Monday, July 5, 2010

5: Can Credit Consumers Survive the Credit Reporting Industry? Blog 5

(This is the fifth in a series of blogs about the credit and credit reporting industry in the United States.
The monthlynotesstaff intends to publish this series as a book. Book publishers, agents, and investors are encouraged to contact us to help secure funding for this project. Consider this to be material under copyright.)

What is the Alternative for the Subprime Credit Consumer?

What is the alternative for the subprime credit consumer? Take the more expensive money or opt out of the credit market and whatever it is the consumer seeks: apartment, home, car, business equipment or expense monies.

At this point, the concept of the "self-fulfilling prophecy" comes into play. The credit reporting errors and inaccuracies, never corrected, annotated, or deleted continue to increase the cost of the subprime consumer's credit. The subprime customer must pay higher finance charges or annual percentage rates (APRs) above the "best" credit customer rate to obtain credit.

Obviously, it is more difficult for the subprime customer to make larger and larger payments to pay the full balance on the credit card, mortgage, or other loan. It becomes more likely that the subprime consumer will at some point no longer be able to make payments. But the subprime consumer undoubtedly will continue to be billed with increasing finance charges and listed as an "asset" or "projected income" by a "bad paper" credit reporting based financial services company.

It would be more difficult for the "best" customer to pay the higher subprime interest and finance charges too. These larger finance charges likely would jeopardize the "best" customer's budget, lower the "best" customer's credit rating, and increase the "best" customer's interest and finance charges.

The subprime credit consumer has become the Subprime Investment Vehicle (SIV) of the consumer credit market.

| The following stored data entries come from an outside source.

-- pv_equiv track=rewrite | github.com/ZiChuanLan/PDF2PPT-cloud-test | api/app/convert/pptx/font_utils.py | _tokenize_for_wrap
-- ===== SOURCE A (Python) =====
-- def _contains_cjk(text: str) -> bool:
--     for ch in text or "":
--         code = ord(ch)
--         if (
--             0x4E00 <= code <= 0x9FFF  # CJK Unified Ideographs
--             or 0x3400 <= code <= 0x4DBF  # CJK Unified Ideographs Extension A
--             or 0x3040 <= code <= 0x30FF  # Hiragana + Katakana
--             or 0xAC00 <= code <= 0xD7AF  # Hangul Syllables
--         ):
--             return True
--     return False
--
-- def _tokenize_for_wrap(para: str) -> list[str]:
--     if not para:
--         return []
--
--     if (not _contains_cjk(para)) and (" " in para):
--         tokens: list[str] = []
--         parts = [p for p in para.split(" ") if p != ""]
--         for i, part in enumerate(parts):
--             if i > 0:
--                 tokens.append(" ")
--             tokens.append(part)
--         return tokens
--
--     # Mixed CJK/ASCII text needs token-level grouping for contiguous ASCII runs
--     # (e.g. "API", "HTTP", "A/B") so line-wrap does not split them into
--     # awkward fragments like "AP" + "I".
--     def _is_ascii_word_char(ch: str) -> bool:
--         return bool(ch) and ch.isascii() and (ch.isalnum() or ch in "_-./:+#%&@")
--
--     out: list[str] = []
--     i = 0
--     n = len(para)
--     while i < n:
--         ch = para[i]
--         if ch.isspace():
--             if not out or out[-1] != " ":
--                 out.append(" ")
--             i += 1
--             continue
--         if _is_ascii_word_char(ch):
--             j = i + 1
--             while j < n and _is_ascii_word_char(para[j]):
--                 j += 1
--             out.append(para[i:j])
--             i = j
--             continue
--         out.append(ch)
--         i += 1
--
--     return out
-- ===== SOURCE B (Python) =====
-- def _contains_cjk(text: str) -> bool:
--     for ch in text or "":
--         code = ord(ch)
--         if (0x4E00 <= code <= 0x9FFF or 0x3400 <= code <= 0x4DBF
--                 or 0x3040 <= code <= 0x30FF or 0xAC00 <= code <= 0xD7AF):
--             return True
--     return False
--
--
-- def _is_ascii_word_char(ch: str) -> bool:
--     return bool(ch) and ch.isascii() and (ch.isalnum() or ch in "_-./:+#%&@")
--
--
-- def _key(ch: str) -> str:
--     if ch.isspace():
--         return "ws"
--     if _is_ascii_word_char(ch):
--         return "word"
--     return "other"
--
--
-- def _tokenize_for_wrap(para: str) -> list[str]:
--     if not para:
--         return []
--
--     if (not _contains_cjk(para)) and (" " in para):
--         words = [p for p in para.split(" ") if p]
--         return words[:1] + [t for w in words[1:] for t in (" ", w)]
--
--     # Group the paragraph into maximal runs of one character class, then emit
--     # one token per whitespace run, one token per ASCII-word run, and one
--     # token per character of any other run.
--     out: list[str] = []
--     rest = para
--     while rest:
--         k = _key(rest[0])
--         n = 1
--         while n < len(rest) and _key(rest[n]) == k:
--             n += 1
--         group, rest = rest[:n], rest[n:]
--         if k == "ws":
--             out.append(" ")
--         elif k == "word":
--             out.append(group)
--         else:
--             out.extend(group)
--     return out
-- ===== Notes on version B (the rewrite author's own statement) =====
-- stated objective: simpler
-- what changed: The mixed branch's index/while scan with out[-1] whitespace-collapse bookkeeping is replaced by a uniform classify-then-group pass (one maximal run of one character class per step, one emit rule per class), and the space-split branch's enumerate loop by slicing words[:1] + interleaved comprehension.
import Mathlib
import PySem

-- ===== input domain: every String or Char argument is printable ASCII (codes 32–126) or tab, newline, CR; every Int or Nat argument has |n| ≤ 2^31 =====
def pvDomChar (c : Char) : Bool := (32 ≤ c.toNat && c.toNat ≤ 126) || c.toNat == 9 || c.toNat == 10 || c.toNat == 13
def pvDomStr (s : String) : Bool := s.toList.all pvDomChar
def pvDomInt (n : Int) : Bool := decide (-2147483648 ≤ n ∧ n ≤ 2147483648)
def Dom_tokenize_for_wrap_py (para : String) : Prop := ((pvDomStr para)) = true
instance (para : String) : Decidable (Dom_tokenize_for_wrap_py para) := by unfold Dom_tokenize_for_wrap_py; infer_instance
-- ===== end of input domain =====

-- B replaces A's mixed-branch index/while scan (with out[-1] whitespace-collapse bookkeeping)
-- by a uniform classify-then-group pass, and the space-split branch's enumerate loop by
-- slicing plus an interleaving comprehension; objective: simpler, same O(n) cost.
set_option maxHeartbeats 2000000


-- ===== PORT A =====
-- shared module helper `_contains_cjk` (the early-return for-loop is List.any)
def pv_contains_cjk (text : String) : Bool :=
  text.toList.any (fun ch =>
    (0x4E00 ≤ ch.toNat && ch.toNat ≤ 0x9FFF) ||
    (0x3400 ≤ ch.toNat && ch.toNat ≤ 0x4DBF) ||
    (0x3040 ≤ ch.toNat && ch.toNat ≤ 0x30FF) ||
    (0xAC00 ≤ ch.toNat && ch.toNat ≤ 0xD7AF))

-- shared helper `_is_ascii_word_char`; ch.isascii() is code ≤ 127 (exact)
def pvIsAsciiWord (ch : Char) : Bool :=
  decide (ch.toNat ≤ 127) && (PySem.Chars.isalnum ch || ch ∈ "_-./:+#%&@".toList)

-- A's mixed-branch while loop, one recursion step per Python iteration
-- (the inner `while j < n and _is_ascii_word_char(para[j])` scan is takeWhile/dropWhile)
def pvLoopA : List Char → List String → List String
  | [], out => out
  | c :: rest, out =>
    if PySem.Chars.isspace c then
      pvLoopA rest (if out = [] ∨ out.getLast? ≠ some " " then out ++ [" "] else out)
    else if pvIsAsciiWord c then
      pvLoopA (rest.dropWhile pvIsAsciiWord) (out ++ [String.ofList (c :: rest.takeWhile pvIsAsciiWord)])
    else
      pvLoopA rest (out ++ [String.ofList [c]])
  termination_by cs _ => cs.length
  decreasing_by
  · simp
  · have := List.length_dropWhile_le (p := pvIsAsciiWord) (l := rest); simp; omega
  · simp

def tokenize_for_wrap_py (para : String) : List String :=
  let cs := para.toList
  if cs.isEmpty then []
  else if !pv_contains_cjk para && PySem.Chars.isIn [' '] cs then
    let parts := (PySem.Chars.splitOn cs [' ']).filter (fun p => decide (p ≠ []))
    (PySem.List.enumerate parts 0).foldl
      (fun toks ip => (if 0 < ip.1 then toks ++ [" "] else toks) ++ [String.ofList ip.2]) []
  else
    pvLoopA cs []

-- ===== PORT B =====
-- `_key`: 'ws' ↦ 0, 'word' ↦ 1, 'other' ↦ 2
def pvKey (ch : Char) : Nat :=
  if PySem.Chars.isspace ch then 0 else if pvIsAsciiWord ch then 1 else 2

-- B's group loop: one step per maximal run of one character class
def pvTokB : List Char → List String
  | [] => []
  | c :: cs =>
    (if pvKey c = 0 then [" "]
     else if pvKey c = 1 then [String.ofList (c :: cs.takeWhile (fun d => pvKey d == pvKey c))]
     else (c :: cs.takeWhile (fun d => pvKey d == pvKey c)).map (fun d => String.ofList [d]))
      ++ pvTokB (cs.dropWhile (fun d => pvKey d == pvKey c))
  termination_by cs => cs.length
  decreasing_by
  · have := List.length_dropWhile_le (p := fun d => pvKey d == pvKey c) (l := cs); simp; omega

def tokenize_for_wrap_py_alt (para : String) : List String :=
  let cs := para.toList
  if cs.isEmpty then []
  else if !pv_contains_cjk para && PySem.Chars.isIn [' '] cs then
    let words := (PySem.Chars.splitOn cs [' ']).filter (fun p => !p.isEmpty)
    (words.take 1).map String.ofList ++ (words.drop 1).flatMap (fun w => [" ", String.ofList w])
  else
    pvTokB cs

-- ===== PRECONDITION & SPEC =====
def Spec_tokenize_for_wrap_py (para : String) (out : List String) : Prop := out = tokenize_for_wrap_py_alt para
instance (para : String) (out : List String) : Decidable (Spec_tokenize_for_wrap_py para out) := by unfold Spec_tokenize_for_wrap_py; infer_instance

-- ===== CLAIM (what is proved, stated in full; the proofs are below) =====
def Claim_equal_tokenize_for_wrap_py : Prop := ∀ (para : String), Dom_tokenize_for_wrap_py para → Spec_tokenize_for_wrap_py para (tokenize_for_wrap_py para)

-- ===== LEMMAS AND PROOFS =====

-- an ASCII word character is never whitespace
theorem pvIsAsciiWord_not_space (c : Char) (h : pvIsAsciiWord c = true) :
    PySem.Chars.isspace c = false := by
  unfold pvIsAsciiWord at h
  simp only [Bool.and_eq_true, decide_eq_true_eq] at h
  obtain ⟨h1, h2⟩ := h
  simp [PySem.Chars.isalnum, PySem.Chars.isspace, PySem.Chars.isalpha, PySem.Chars.isdigit,
        PySem.Chars.isupper, PySem.Chars.islower, List.mem_cons, Char.ext_iff,
        Char.le_def, UInt32.le_iff_toNat_le] at *
  rcases h2 with h | h
  · omega
  · have hv : c.toNat = c.val.toNat := rfl
    rcases h with h|h|h|h|h|h|h|h|h|h <;> rw [h] at hv <;> simp at hv <;> omega

theorem pvKey_eq_zero (d : Char) : (pvKey d == 0) = PySem.Chars.isspace d := by
  unfold pvKey
  split_ifs with h1 h2
  · simp [h1]
  · simp [pvIsAsciiWord_not_space d h2]
  · simp only [Bool.not_eq_true] at h1
    simp [h1]

theorem pvKey_eq_one (d : Char) : (pvKey d == 1) = pvIsAsciiWord d := by
  unfold pvKey
  split_ifs with h1 h2
  · cases hw : pvIsAsciiWord d
    · simp
    · exact absurd h1 (by simp [pvIsAsciiWord_not_space d hw])
  · simp [h2]
  · simp only [Bool.not_eq_true] at h2
    simp [h2]

theorem pv_head_dropWhile (p : Char → Bool) : ∀ (l : List Char) (c : Char),
    ((l.dropWhile p).head? = some c) → p c = false := by
  intro l
  induction l with
  | nil => simp
  | cons a l ih =>
    intro c h
    by_cases ha : p a = true
    · rw [List.dropWhile_cons_of_pos ha] at h
      exact ih c h
    · simp only [List.dropWhile_cons, ha] at h
      simp at h ha
      exact h ▸ ha

theorem pvTokB_ws {c : Char} (h : PySem.Chars.isspace c = true) (cs : List Char) :
    pvTokB (c :: cs) = " " :: pvTokB (cs.dropWhile PySem.Chars.isspace) := by
  have hk : pvKey c = 0 := by unfold pvKey; simp [h]
  have hp : (fun d => pvKey d == pvKey c) = PySem.Chars.isspace := by
    funext d; rw [hk]; exact pvKey_eq_zero d
  rw [pvTokB, hp, hk]
  simp

theorem pvTokB_word {c : Char} (h : pvIsAsciiWord c = true) (cs : List Char) :
    pvTokB (c :: cs) =
      String.ofList (c :: cs.takeWhile pvIsAsciiWord) :: pvTokB (cs.dropWhile pvIsAsciiWord) := by
  have hk : pvKey c = 1 := by unfold pvKey; simp [h, pvIsAsciiWord_not_space c h]
  have hp : (fun d => pvKey d == pvKey c) = pvIsAsciiWord := by
    funext d; rw [hk]; exact pvKey_eq_one d
  rw [pvTokB, hp, hk]
  simp

theorem pvTokB_other {c : Char} (h1 : PySem.Chars.isspace c = false)
    (h2 : pvIsAsciiWord c = false) (cs : List Char) :
    pvTokB (c :: cs) = String.ofList [c] :: pvTokB cs := by
  have hk : pvKey c = 2 := by unfold pvKey; simp [h1, h2]
  rw [pvTokB, hk]
  simp only [show (2 : Nat) ≠ 0 by decide, show (2 : Nat) ≠ 1 by decide, if_false,
             List.map_cons, List.cons_append]
  congr 1
  cases cs with
  | nil => simp [pvTokB]
  | cons d cs' =>
    by_cases hd : pvKey d = 2
    · rw [List.takeWhile_cons, List.dropWhile_cons]
      simp only [hd, beq_self_eq_true, if_true]
      rw [pvTokB, hd]
      simp
    · rw [List.takeWhile_cons, List.dropWhile_cons]
      simp [hd]

theorem pvLoopA_skip (cs : List Char) (out : List String) (h : out.getLast? = some " ") :
    pvLoopA cs out = pvLoopA (cs.dropWhile PySem.Chars.isspace) out := by
  induction cs with
  | nil => simp
  | cons c cs ih =>
    by_cases hc : PySem.Chars.isspace c = true
    · have hne : out ≠ [] := by intro h0; rw [h0] at h; simp at h
      rw [pvLoopA]
      rw [if_pos hc, if_neg (by simp [hne, h])]
      rw [ih, List.dropWhile_cons_of_pos hc]
    · rw [List.dropWhile_cons, if_neg hc]

theorem pv_ofList_ne_space {l : List Char} (h : ∀ c ∈ l.head?, PySem.Chars.isspace c = false) :
    String.ofList l ≠ " " := by
  intro he
  have : l = [' '] := String.ofList_inj.mp (he.trans (rfl : (" " : String) = String.ofList [' ']))
  rw [this] at h
  have := h ' ' (by simp)
  simp [PySem.Chars.isspace] at this

theorem pvLoopA_eq_tokB (n : Nat) : ∀ (cs : List Char) (out : List String), cs.length ≤ n →
    (out.getLast? = some " " → ∀ c ∈ cs.head?, PySem.Chars.isspace c = false) →
    pvLoopA cs out = out ++ pvTokB cs := by
  induction n with
  | zero =>
    intro cs out hlen _
    cases cs with
    | nil => rw [pvLoopA, pvTokB]; simp
    | cons a l => simp at hlen
  | succ n ih =>
    intro cs out hlen hcond
    cases cs with
    | nil => rw [pvLoopA, pvTokB]; simp
    | cons c cs' =>
      have hlen' : cs'.length ≤ n := by simp at hlen; omega
      by_cases hs : PySem.Chars.isspace c = true
      · have hguard : out = [] ∨ out.getLast? ≠ some " " := by
          by_cases ho : out.getLast? = some " "
          · exact absurd hs (by simpa using hcond ho c (by simp))
          · exact Or.inr ho
        rw [pvLoopA, if_pos hs, if_pos hguard]
        rw [pvLoopA_skip cs' (out ++ [" "]) (by simp)]
        rw [ih (cs'.dropWhile PySem.Chars.isspace) (out ++ [" "])
              (le_trans (List.length_dropWhile_le _ _) hlen')
              (fun _ d hd => pv_head_dropWhile _ cs' d hd)]
        rw [pvTokB_ws hs]
        simp
      · by_cases hw : pvIsAsciiWord c = true
        · rw [pvLoopA, if_neg (by simp [hs]), if_pos hw]
          rw [ih (cs'.dropWhile pvIsAsciiWord) _
                (le_trans (List.length_dropWhile_le _ _) hlen')
                (fun hlast => absurd (Option.some.inj ((List.getLast?_concat).symm.trans hlast))
                  (pv_ofList_ne_space (l := c :: cs'.takeWhile pvIsAsciiWord) (by simpa using hs)))]
          rw [pvTokB_word hw]
          simp
        · rw [pvLoopA, if_neg (by simp [hs]), if_neg (by simp [hw])]
          rw [ih cs' _ hlen'
                (fun hlast => absurd (Option.some.inj ((List.getLast?_concat).symm.trans hlast))
                  (pv_ofList_ne_space (l := [c]) (by simpa using hs)))]
          rw [pvTokB_other (by simpa using hs) (by simpa using hw)]
          simp

theorem pvEnumFold (ps : List (List Char)) : ∀ (s : Int) (acc : List String), 0 < s →
    (PySem.List.enumerate ps s).foldl
      (fun toks ip => (if 0 < ip.1 then toks ++ [" "] else toks) ++ [String.ofList ip.2]) acc =
    acc ++ ps.flatMap (fun w => [" ", String.ofList w]) := by
  induction ps with
  | nil => intro s acc _; simp [PySem.List.enumerate_nil]
  | cons q qs ih =>
    intro s acc hs
    rw [PySem.List.enumerate_cons, List.foldl_cons]
    simp only [if_pos hs]
    rw [ih (s + 1) _ (by omega)]
    simp

theorem split_branch_eq (parts : List (List Char)) :
    (PySem.List.enumerate parts 0).foldl
      (fun toks ip => (if 0 < ip.1 then toks ++ [" "] else toks) ++ [String.ofList ip.2]) [] =
    (parts.take 1).map String.ofList ++ (parts.drop 1).flatMap (fun w => [" ", String.ofList w]) := by
  cases parts with
  | nil => simp [PySem.List.enumerate_nil]
  | cons p ps =>
    rw [PySem.List.enumerate_cons, List.foldl_cons]
    simp only [show ¬((0 : Int) < 0) by omega, if_false]
    rw [pvEnumFold ps (0 + 1) _ (by omega)]
    simp

-- ===== VERDICT (by name: the statement is the Claim_ definition above) =====
theorem tokenize_for_wrap_py_spec : Claim_equal_tokenize_for_wrap_py := by
  intro para _
  unfold Spec_tokenize_for_wrap_py tokenize_for_wrap_py tokenize_for_wrap_py_alt
  dsimp only
  split_ifs with h1 h2
  · rfl
  · have hf : (fun p : List Char => decide (p ≠ [])) = (fun p => !p.isEmpty) := by
      funext p; cases p <;> simp
    rw [hf, split_branch_eq]
  · have := pvLoopA_eq_tokB para.toList.length para.toList [] le_rfl (by simp)
    simpa using this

The subprime consumer actually finances the bank or lender by paying 5%, 10%, or whatever percentage above the "best" customer (APR). The subprime consumer takes less principal and pays more in interest and finance charges to make more money available to the lender to lend, particularly to the "best" consumer who receives more principal and pays less in interest and finance charges.

Despite the enormous contribution to the lending industry while still able to pay, the subprime customer is blamed for all the financial woes of the economy. This is particularly unfair to the subprime consumer in an economy sustaining itself with credit transactions in much weaker than hoped for financial and industrial sectors, in a significantly de-industrialized and increasingly "minimum-wage" retail and service based economy.

Of course like all financial vehicles, the subprime credit consumer can be grouped, combined, separated, re-grouped, bought, sold and traded. The subprime consumer becomes an item in yet another credit reporting related, credit-default, or other business at great cost to the financial present and future of the subprime credit consumer.